オーナーは「娘夫婦のいる海外で暮らす」と言い残し、
店を別の経営者に譲って去った。
新しいオーナーは無表情で言った。
「前任者の方針は今日で終わりです。契約も見直します。」
榊原は静かに頭を下げた。
胸の奥に小さな痛みが生まれる。
けれど、それ以上の感情はなかった。
(また、消えたのか。)
◇
それからも転職を繰り返した。
また願いを書き、また誰かを失った。
繋がることを願うほど、
彼の世界は静かにほどけていった。
願いは現実を変えるが、
そのたびに何かが削り取られていく。
繋がり、声、笑顔、記憶。
少しずつ、世界が薄れていった。
夜勤明け、駅のホームに立ちながら、
彼は帳簿を開いた。
もはやページは白紙に近い。
金糸は途切れ途切れで、
息をしているようにかすかに脈打っている。
『どうして、誰もいないんだろう。

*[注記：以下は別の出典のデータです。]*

-- ===== CLAIM (what is proved, stated in full; the proofs are below) =====
def Claim_equal_get_periodicity : Prop := ∀ (heights : List Int) (period : Option Int), Dom_get_periodicity heights period → Pre_get_periodicity heights period → Spec_get_periodicity heights period (get_periodicity heights period)

-- ===== LEMMAS AND PROOFS =====

-- the pair of slices both programs return for start s and period p
def gpOut (diff : List Int) (p s : Int) : List Int × List Int :=
  (PySem.List.slice diff none (some s), PySem.List.slice diff (some s) (some (s + p)))

-- Nat-level recursion equal to B's last-mismatch scan
def gpLM (diff : List Int) (p : Nat) : Nat → Int
  | 0 => -1
  | m + 1 => if diff.getD m 0 ≠ diff.getD (m + p) 0 then (m : Int) else gpLM diff p m

lemma getElem?_eq_some_getD (l : List Int) (i : Nat) (h : i < l.length) :
    l[i]? = some (l.getD i 0) := by
  rw [List.getElem?_eq_getElem h, List.getD_eq_getElem l 0 h]

lemma sliceEq_iff (diff : List Int) (a p : Nat) (hp : 1 ≤ p) :
    (PySem.List.slice diff (some ((a : Int) + (p : Int))) none =
      PySem.List.slice diff (some (a : Int)) (some (-(p : Int)))) ↔
    ∀ i, a ≤ i → i + p < diff.length → diff.getD i 0 = diff.getD (i + p) 0 := by
  have hcast : ((a : Int) + (p : Int)) = ((a + p : Nat) : Int) := by push_cast; ring
  rw [hcast, PySem.List.slice_from_natCast]
  have hrhs : PySem.List.slice diff (some (a : Int)) (some (-(p : Int))) =
      List.take (diff.length - p - min a diff.length) (List.drop (min a diff.length) diff) := by
    simp only [PySem.List.slice, PySem.List.clampIdx_natCast,
      PySem.List.clampIdx_neg_natCast diff.length p (by omega)]
  rw [hrhs]
  set n := diff.length with hn
  by_cases han : a ≤ n
  · rw [min_eq_left han]
    constructor
    · intro h i hai hip
      have hj : i - a < n - p - a := by omega
      have this2 : (List.drop (a + p) diff)[i - a]? =
          (List.take (n - p - a) (List.drop a diff))[i - a]? := by rw [h]
      rw [List.getElem?_take_of_lt hj, List.getElem?_drop, List.getElem?_drop] at this2
      rw [show a + p + (i - a) = i + p by omega, show a + (i - a) = i by omega] at this2
      rw [getElem?_eq_some_getD _ _ (by omega), getElem?_eq_some_getD _ _ (by omega)] at this2
      exact (Option.some.inj this2).symm
    · intro h
      apply List.ext_getElem?
      intro j
      by_cases hj : j < n - p - a
      · rw [List.getElem?_drop, List.getElem?_take_of_lt hj, List.getElem?_drop]
        rw [getElem?_eq_some_getD _ _ (by omega), getElem?_eq_some_getD _ _ (by omega)]
        rw [show a + p + j = a + j + p by omega]
        exact congrArg some (h (a + j) (by omega) (by omega)).symm
      · rw [List.getElem?_eq_none, List.getElem?_eq_none]
        · simp only [List.length_take, List.length_drop]; omega
        · simp only [List.length_drop]; omega
  · have h1 : List.drop (a + p) diff = [] := List.drop_eq_nil_of_le (by omega)
    rw [min_eq_right (by omega), h1]
    have h2 : List.drop n diff = [] := List.drop_eq_nil_of_le (by omega)
    rw [h2]
    simp only [List.take_nil, true_iff]
    intro i hai hip; omega

lemma gpLM_neg_one_le (diff : List Int) (p : Nat) : ∀ m, -1 ≤ gpLM diff p m := by
  intro m; induction m with
  | zero => simp [gpLM]
  | succ m ih => simp only [gpLM]; split_ifs with h; · omega
                 · exact ih

lemma gpLM_lt_iff (diff : List Int) (p : Nat) : ∀ m (s : Nat),
    gpLM diff p m < (s : Int) ↔ ∀ i, i < m → s ≤ i → diff.getD i 0 = diff.getD (i + p) 0 := by
  intro m; induction m with
  | zero => intro s; simp [gpLM]; omega
  | succ m ih =>
      intro s
      simp only [gpLM]
      split_ifs with h
      · constructor
        · intro hms i hi hsi
          have : m < s := by exact_mod_cast hms
          omega
        · intro hall
          by_contra hms
          exact h (hall m (by omega) (by exact_mod_cast by omega : s ≤ m))
      · rw [ih s]
        constructor
        · intro hall i hi hsi
          by_cases him : i = m
          · subst him; by_contra hne; exact h hne
          · exact hall i (by omega) hsi
        · intro hall i hi hsi; exact hall i (by omega) hsi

』
書きかけて、筆が止まった。
指先が震え、涙が一粒、紙の上に落ちた。
だが帳簿は、もう光らなかった。
◇
クロノスの店。
棚の上で、《金糸の帳簿》が静かに閉じられている。
私は指先で表紙を撫でた。
「……榊原修一。
まだ書き続けているのか。」
この帳簿は、誰も傷つけない。
ただ、“貸し”を返すたびに、繋がりをひとつずつほどいていく。
最後に残るのは、帳簿だけ。
◇
窓の外では、雨が静かに降り続いている。
街の光が濡れた路面に滲み、
人々の影がゆらゆらと行き交う。
(人は孤独を恐れるが、
それ以上に“誰かに見捨てられる自分”を恐れている。)
私は帳簿を棚に戻した。
金糸がかすかに震え、光を失っていく。
扉の外で、鈴の音が鳴る。
「……いらっしゃい。」
新しい足音が、夜の雨を踏みしめて近づいてくる。
外の雨は、静かで、どこまでも優しかった。
まるで――
すべてを失ってもなお、
それでも歩こうとする誰かの涙のように。